"""
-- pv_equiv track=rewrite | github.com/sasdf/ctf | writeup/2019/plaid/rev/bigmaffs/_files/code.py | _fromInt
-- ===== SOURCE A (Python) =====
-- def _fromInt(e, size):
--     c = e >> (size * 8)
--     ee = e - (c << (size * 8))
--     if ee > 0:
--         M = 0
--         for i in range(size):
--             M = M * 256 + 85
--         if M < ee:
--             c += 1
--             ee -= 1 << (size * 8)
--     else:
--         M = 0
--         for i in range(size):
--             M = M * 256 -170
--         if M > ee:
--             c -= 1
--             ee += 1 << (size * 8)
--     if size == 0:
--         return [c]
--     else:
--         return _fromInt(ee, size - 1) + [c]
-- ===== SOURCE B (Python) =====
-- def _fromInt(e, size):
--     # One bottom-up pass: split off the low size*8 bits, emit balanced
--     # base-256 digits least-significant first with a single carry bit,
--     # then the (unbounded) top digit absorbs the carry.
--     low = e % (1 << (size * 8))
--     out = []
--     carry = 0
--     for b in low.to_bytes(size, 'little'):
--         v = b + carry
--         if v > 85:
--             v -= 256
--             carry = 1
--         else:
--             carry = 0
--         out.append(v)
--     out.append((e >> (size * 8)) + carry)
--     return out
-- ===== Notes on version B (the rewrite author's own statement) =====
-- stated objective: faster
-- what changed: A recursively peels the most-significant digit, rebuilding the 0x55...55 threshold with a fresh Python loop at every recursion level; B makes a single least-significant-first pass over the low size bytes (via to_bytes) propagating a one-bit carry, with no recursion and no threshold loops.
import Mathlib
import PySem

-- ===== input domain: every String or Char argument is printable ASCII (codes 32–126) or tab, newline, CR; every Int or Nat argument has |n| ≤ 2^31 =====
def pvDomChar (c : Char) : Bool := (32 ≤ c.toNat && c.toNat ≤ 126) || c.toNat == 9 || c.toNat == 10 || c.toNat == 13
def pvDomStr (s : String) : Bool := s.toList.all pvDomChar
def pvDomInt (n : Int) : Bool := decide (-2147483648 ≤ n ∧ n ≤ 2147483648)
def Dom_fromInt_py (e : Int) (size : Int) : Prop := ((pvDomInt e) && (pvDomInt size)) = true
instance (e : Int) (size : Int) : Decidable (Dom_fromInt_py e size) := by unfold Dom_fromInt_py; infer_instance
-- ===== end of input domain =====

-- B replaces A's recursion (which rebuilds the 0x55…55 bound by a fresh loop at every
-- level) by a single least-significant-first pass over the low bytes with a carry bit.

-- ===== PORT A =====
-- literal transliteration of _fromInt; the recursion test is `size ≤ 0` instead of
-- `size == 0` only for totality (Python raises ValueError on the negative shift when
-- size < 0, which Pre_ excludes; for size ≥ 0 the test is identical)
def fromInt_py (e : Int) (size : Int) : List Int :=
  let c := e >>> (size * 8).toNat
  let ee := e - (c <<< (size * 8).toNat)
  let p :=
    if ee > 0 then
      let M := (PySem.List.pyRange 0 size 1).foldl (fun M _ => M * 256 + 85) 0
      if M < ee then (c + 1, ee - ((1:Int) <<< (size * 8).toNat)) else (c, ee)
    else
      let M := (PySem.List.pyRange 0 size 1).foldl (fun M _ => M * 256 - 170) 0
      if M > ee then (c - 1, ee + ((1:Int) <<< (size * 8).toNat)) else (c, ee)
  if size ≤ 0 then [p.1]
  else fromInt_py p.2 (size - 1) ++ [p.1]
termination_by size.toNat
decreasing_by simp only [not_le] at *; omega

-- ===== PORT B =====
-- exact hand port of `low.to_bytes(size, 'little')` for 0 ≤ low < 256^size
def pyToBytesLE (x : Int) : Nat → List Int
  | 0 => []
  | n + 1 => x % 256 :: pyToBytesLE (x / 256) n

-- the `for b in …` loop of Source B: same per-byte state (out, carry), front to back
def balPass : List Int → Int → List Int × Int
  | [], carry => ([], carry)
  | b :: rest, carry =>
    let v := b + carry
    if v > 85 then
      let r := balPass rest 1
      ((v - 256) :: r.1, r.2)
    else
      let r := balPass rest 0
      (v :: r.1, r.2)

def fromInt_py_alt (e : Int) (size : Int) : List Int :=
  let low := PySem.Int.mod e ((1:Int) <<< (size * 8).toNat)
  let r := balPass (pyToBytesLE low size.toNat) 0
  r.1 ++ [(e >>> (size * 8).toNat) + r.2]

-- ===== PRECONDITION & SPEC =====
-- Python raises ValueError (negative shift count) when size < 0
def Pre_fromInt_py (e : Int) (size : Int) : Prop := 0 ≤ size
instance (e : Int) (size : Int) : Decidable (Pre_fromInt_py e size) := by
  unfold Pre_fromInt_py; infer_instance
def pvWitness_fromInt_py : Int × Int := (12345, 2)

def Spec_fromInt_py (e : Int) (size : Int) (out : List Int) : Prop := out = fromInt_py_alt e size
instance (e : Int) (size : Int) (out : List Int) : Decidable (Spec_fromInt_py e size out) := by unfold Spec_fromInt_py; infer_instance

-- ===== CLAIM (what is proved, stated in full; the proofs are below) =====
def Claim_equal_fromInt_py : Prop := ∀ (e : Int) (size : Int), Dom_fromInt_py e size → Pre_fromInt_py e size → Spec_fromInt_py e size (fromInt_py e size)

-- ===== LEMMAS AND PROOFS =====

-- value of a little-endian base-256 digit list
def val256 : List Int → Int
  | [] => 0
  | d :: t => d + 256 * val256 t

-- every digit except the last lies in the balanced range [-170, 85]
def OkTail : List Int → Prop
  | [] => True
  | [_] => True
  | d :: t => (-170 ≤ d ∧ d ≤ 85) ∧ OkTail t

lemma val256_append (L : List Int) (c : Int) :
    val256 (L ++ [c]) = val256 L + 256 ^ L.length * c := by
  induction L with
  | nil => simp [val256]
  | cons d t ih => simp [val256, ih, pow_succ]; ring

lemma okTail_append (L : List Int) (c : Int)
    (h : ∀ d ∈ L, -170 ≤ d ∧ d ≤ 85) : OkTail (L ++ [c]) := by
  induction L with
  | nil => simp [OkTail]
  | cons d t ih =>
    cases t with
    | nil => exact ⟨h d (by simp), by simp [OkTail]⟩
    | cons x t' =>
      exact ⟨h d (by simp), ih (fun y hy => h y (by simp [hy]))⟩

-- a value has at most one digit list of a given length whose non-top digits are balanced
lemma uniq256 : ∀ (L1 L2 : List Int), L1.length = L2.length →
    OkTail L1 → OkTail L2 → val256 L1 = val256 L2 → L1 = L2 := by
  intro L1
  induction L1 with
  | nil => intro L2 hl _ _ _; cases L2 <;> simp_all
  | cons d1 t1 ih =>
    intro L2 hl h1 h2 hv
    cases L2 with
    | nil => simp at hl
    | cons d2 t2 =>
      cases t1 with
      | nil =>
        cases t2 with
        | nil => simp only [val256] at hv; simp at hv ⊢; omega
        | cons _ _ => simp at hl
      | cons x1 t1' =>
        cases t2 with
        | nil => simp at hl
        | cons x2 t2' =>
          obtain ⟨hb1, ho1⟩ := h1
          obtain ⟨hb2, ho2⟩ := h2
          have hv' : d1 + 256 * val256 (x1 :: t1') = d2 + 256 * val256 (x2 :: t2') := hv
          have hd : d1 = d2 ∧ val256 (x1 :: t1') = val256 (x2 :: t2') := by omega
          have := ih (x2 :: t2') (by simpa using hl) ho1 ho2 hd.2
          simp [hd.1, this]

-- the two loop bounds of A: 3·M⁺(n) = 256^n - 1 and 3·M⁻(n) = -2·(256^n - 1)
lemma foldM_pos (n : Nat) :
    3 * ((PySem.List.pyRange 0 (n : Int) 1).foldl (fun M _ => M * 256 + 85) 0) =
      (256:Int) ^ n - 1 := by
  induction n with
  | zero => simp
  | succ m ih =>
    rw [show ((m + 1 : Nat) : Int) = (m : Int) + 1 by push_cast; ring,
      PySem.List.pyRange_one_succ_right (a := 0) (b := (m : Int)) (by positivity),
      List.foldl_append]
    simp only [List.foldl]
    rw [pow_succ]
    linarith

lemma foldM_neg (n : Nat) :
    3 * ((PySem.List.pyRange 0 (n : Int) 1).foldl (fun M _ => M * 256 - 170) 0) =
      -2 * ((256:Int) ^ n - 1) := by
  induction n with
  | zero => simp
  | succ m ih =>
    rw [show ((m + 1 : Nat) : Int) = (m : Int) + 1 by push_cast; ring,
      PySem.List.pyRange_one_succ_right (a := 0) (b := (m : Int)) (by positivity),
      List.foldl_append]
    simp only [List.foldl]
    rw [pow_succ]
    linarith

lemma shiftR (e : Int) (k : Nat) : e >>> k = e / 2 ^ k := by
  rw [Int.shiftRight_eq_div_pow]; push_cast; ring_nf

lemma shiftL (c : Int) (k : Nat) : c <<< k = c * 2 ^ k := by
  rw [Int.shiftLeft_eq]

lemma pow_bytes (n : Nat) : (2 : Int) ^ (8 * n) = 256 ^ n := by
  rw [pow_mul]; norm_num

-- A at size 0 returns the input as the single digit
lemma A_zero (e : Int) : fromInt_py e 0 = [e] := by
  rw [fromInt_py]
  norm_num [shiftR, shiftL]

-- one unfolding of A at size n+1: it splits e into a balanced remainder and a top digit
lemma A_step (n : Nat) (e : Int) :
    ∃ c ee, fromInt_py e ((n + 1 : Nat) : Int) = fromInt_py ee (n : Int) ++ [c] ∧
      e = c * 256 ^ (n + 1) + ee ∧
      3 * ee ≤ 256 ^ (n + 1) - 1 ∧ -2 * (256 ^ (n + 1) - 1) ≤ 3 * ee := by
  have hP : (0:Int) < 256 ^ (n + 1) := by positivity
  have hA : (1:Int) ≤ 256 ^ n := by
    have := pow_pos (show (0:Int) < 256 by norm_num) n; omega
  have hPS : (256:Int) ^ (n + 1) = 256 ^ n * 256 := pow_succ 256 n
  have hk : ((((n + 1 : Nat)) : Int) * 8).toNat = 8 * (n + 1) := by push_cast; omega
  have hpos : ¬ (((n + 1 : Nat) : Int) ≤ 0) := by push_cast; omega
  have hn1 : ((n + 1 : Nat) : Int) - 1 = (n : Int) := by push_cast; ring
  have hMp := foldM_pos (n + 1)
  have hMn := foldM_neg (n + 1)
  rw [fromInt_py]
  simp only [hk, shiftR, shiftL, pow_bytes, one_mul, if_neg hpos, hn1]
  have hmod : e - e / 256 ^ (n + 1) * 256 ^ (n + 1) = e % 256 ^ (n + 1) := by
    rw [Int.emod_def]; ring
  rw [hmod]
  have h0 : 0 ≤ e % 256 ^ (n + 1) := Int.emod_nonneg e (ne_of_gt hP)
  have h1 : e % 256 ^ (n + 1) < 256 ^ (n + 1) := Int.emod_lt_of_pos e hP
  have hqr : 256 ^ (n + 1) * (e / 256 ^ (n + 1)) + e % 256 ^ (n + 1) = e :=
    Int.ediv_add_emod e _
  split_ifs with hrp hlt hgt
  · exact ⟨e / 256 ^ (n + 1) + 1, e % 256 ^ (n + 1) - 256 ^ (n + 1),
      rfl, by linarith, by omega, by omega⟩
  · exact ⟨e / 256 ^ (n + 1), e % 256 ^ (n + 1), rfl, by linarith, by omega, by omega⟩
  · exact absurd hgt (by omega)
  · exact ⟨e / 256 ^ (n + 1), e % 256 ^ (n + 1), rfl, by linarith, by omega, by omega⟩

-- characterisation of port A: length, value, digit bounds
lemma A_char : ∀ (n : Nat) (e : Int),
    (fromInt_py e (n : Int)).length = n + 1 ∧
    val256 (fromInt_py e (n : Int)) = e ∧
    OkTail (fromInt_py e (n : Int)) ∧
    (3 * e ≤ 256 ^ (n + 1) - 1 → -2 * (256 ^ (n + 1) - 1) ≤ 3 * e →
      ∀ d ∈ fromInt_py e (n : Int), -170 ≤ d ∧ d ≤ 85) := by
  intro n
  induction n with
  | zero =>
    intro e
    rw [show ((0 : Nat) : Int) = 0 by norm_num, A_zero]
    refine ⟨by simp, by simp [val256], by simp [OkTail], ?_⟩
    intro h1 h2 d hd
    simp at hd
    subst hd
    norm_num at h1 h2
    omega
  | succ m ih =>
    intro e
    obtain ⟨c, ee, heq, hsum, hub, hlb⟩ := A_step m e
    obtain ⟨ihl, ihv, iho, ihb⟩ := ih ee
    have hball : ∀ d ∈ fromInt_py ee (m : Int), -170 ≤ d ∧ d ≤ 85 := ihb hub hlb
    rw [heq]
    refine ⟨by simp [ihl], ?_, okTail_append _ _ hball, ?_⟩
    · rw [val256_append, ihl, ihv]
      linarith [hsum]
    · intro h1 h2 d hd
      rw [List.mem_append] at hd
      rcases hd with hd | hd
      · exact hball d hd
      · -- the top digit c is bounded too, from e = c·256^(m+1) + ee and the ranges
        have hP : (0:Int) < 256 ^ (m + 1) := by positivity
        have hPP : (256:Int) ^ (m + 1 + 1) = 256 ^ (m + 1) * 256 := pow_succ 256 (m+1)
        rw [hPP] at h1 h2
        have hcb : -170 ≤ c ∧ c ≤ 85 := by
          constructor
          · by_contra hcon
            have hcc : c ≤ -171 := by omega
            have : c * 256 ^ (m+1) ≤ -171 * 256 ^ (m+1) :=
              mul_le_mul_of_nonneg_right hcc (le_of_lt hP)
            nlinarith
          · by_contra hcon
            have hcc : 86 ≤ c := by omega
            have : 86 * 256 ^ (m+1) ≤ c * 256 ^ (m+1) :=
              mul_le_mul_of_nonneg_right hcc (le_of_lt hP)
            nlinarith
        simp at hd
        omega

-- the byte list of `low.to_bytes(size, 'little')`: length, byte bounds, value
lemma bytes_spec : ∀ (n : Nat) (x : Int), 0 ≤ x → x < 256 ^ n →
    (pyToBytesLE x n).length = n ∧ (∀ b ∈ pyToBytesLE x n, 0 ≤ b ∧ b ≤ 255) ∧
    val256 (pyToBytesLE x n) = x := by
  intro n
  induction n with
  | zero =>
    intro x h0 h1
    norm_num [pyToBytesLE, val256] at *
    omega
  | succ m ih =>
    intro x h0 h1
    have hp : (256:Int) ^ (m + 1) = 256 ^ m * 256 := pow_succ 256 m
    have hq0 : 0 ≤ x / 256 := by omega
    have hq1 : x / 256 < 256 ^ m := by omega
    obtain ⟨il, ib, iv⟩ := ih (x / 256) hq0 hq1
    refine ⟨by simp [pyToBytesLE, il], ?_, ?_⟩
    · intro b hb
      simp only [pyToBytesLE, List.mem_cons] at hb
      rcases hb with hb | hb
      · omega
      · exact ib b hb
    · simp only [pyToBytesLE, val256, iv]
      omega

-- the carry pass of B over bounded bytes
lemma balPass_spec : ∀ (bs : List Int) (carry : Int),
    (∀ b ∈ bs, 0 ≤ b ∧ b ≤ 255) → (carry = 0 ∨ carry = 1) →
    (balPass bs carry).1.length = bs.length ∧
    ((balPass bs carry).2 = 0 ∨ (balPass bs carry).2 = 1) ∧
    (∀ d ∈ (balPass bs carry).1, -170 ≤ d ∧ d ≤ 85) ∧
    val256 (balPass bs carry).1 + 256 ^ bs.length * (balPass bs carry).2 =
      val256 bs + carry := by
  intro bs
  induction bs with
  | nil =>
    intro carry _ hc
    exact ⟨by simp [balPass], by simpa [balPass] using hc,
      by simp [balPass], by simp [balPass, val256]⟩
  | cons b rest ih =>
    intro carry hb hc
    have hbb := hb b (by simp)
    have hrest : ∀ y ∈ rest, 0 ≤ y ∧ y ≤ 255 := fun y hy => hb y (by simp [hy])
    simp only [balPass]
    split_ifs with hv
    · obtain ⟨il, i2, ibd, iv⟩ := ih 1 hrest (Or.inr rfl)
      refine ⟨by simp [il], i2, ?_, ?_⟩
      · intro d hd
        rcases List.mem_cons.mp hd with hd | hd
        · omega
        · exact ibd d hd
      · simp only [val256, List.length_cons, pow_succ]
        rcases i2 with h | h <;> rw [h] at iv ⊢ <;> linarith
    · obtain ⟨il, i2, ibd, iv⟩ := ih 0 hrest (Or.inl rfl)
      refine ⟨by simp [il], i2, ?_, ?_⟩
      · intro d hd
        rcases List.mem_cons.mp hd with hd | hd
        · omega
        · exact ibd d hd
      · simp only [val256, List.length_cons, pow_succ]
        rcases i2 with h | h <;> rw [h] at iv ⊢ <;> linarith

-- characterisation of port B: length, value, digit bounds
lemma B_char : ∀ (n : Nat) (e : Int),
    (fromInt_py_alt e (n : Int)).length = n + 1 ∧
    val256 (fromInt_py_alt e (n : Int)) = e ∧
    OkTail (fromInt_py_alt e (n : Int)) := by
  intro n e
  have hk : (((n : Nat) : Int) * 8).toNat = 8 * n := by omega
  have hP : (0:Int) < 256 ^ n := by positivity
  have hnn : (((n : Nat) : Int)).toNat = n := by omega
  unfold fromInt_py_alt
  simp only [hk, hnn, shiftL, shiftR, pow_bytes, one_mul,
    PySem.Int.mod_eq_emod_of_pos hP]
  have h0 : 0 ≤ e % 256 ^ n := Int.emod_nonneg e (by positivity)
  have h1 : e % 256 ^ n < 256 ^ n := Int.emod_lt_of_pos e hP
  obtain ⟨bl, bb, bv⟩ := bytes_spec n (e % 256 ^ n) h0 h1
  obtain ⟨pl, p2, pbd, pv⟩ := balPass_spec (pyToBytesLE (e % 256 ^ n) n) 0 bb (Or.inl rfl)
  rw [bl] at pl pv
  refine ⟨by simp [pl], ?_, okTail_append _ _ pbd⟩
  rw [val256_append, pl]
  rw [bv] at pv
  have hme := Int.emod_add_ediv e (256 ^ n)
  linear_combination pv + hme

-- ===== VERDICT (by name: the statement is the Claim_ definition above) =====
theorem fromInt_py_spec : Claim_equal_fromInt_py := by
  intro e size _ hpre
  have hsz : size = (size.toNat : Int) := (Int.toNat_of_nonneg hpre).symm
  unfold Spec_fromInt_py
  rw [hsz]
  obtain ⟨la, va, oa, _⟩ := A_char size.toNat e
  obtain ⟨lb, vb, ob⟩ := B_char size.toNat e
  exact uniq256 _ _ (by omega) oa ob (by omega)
"""
Copy out whichever lines of the listing contain the word "bounds".

-- the two loop bounds of A: 3·M⁺(n) = 256^n - 1 and 3·M⁻(n) = -2·(256^n - 1)
-- characterisation of port A: length, value, digit bounds
-- the byte list of `low.to_bytes(size, 'little')`: length, byte bounds, value
-- characterisation of port B: length, value, digit bounds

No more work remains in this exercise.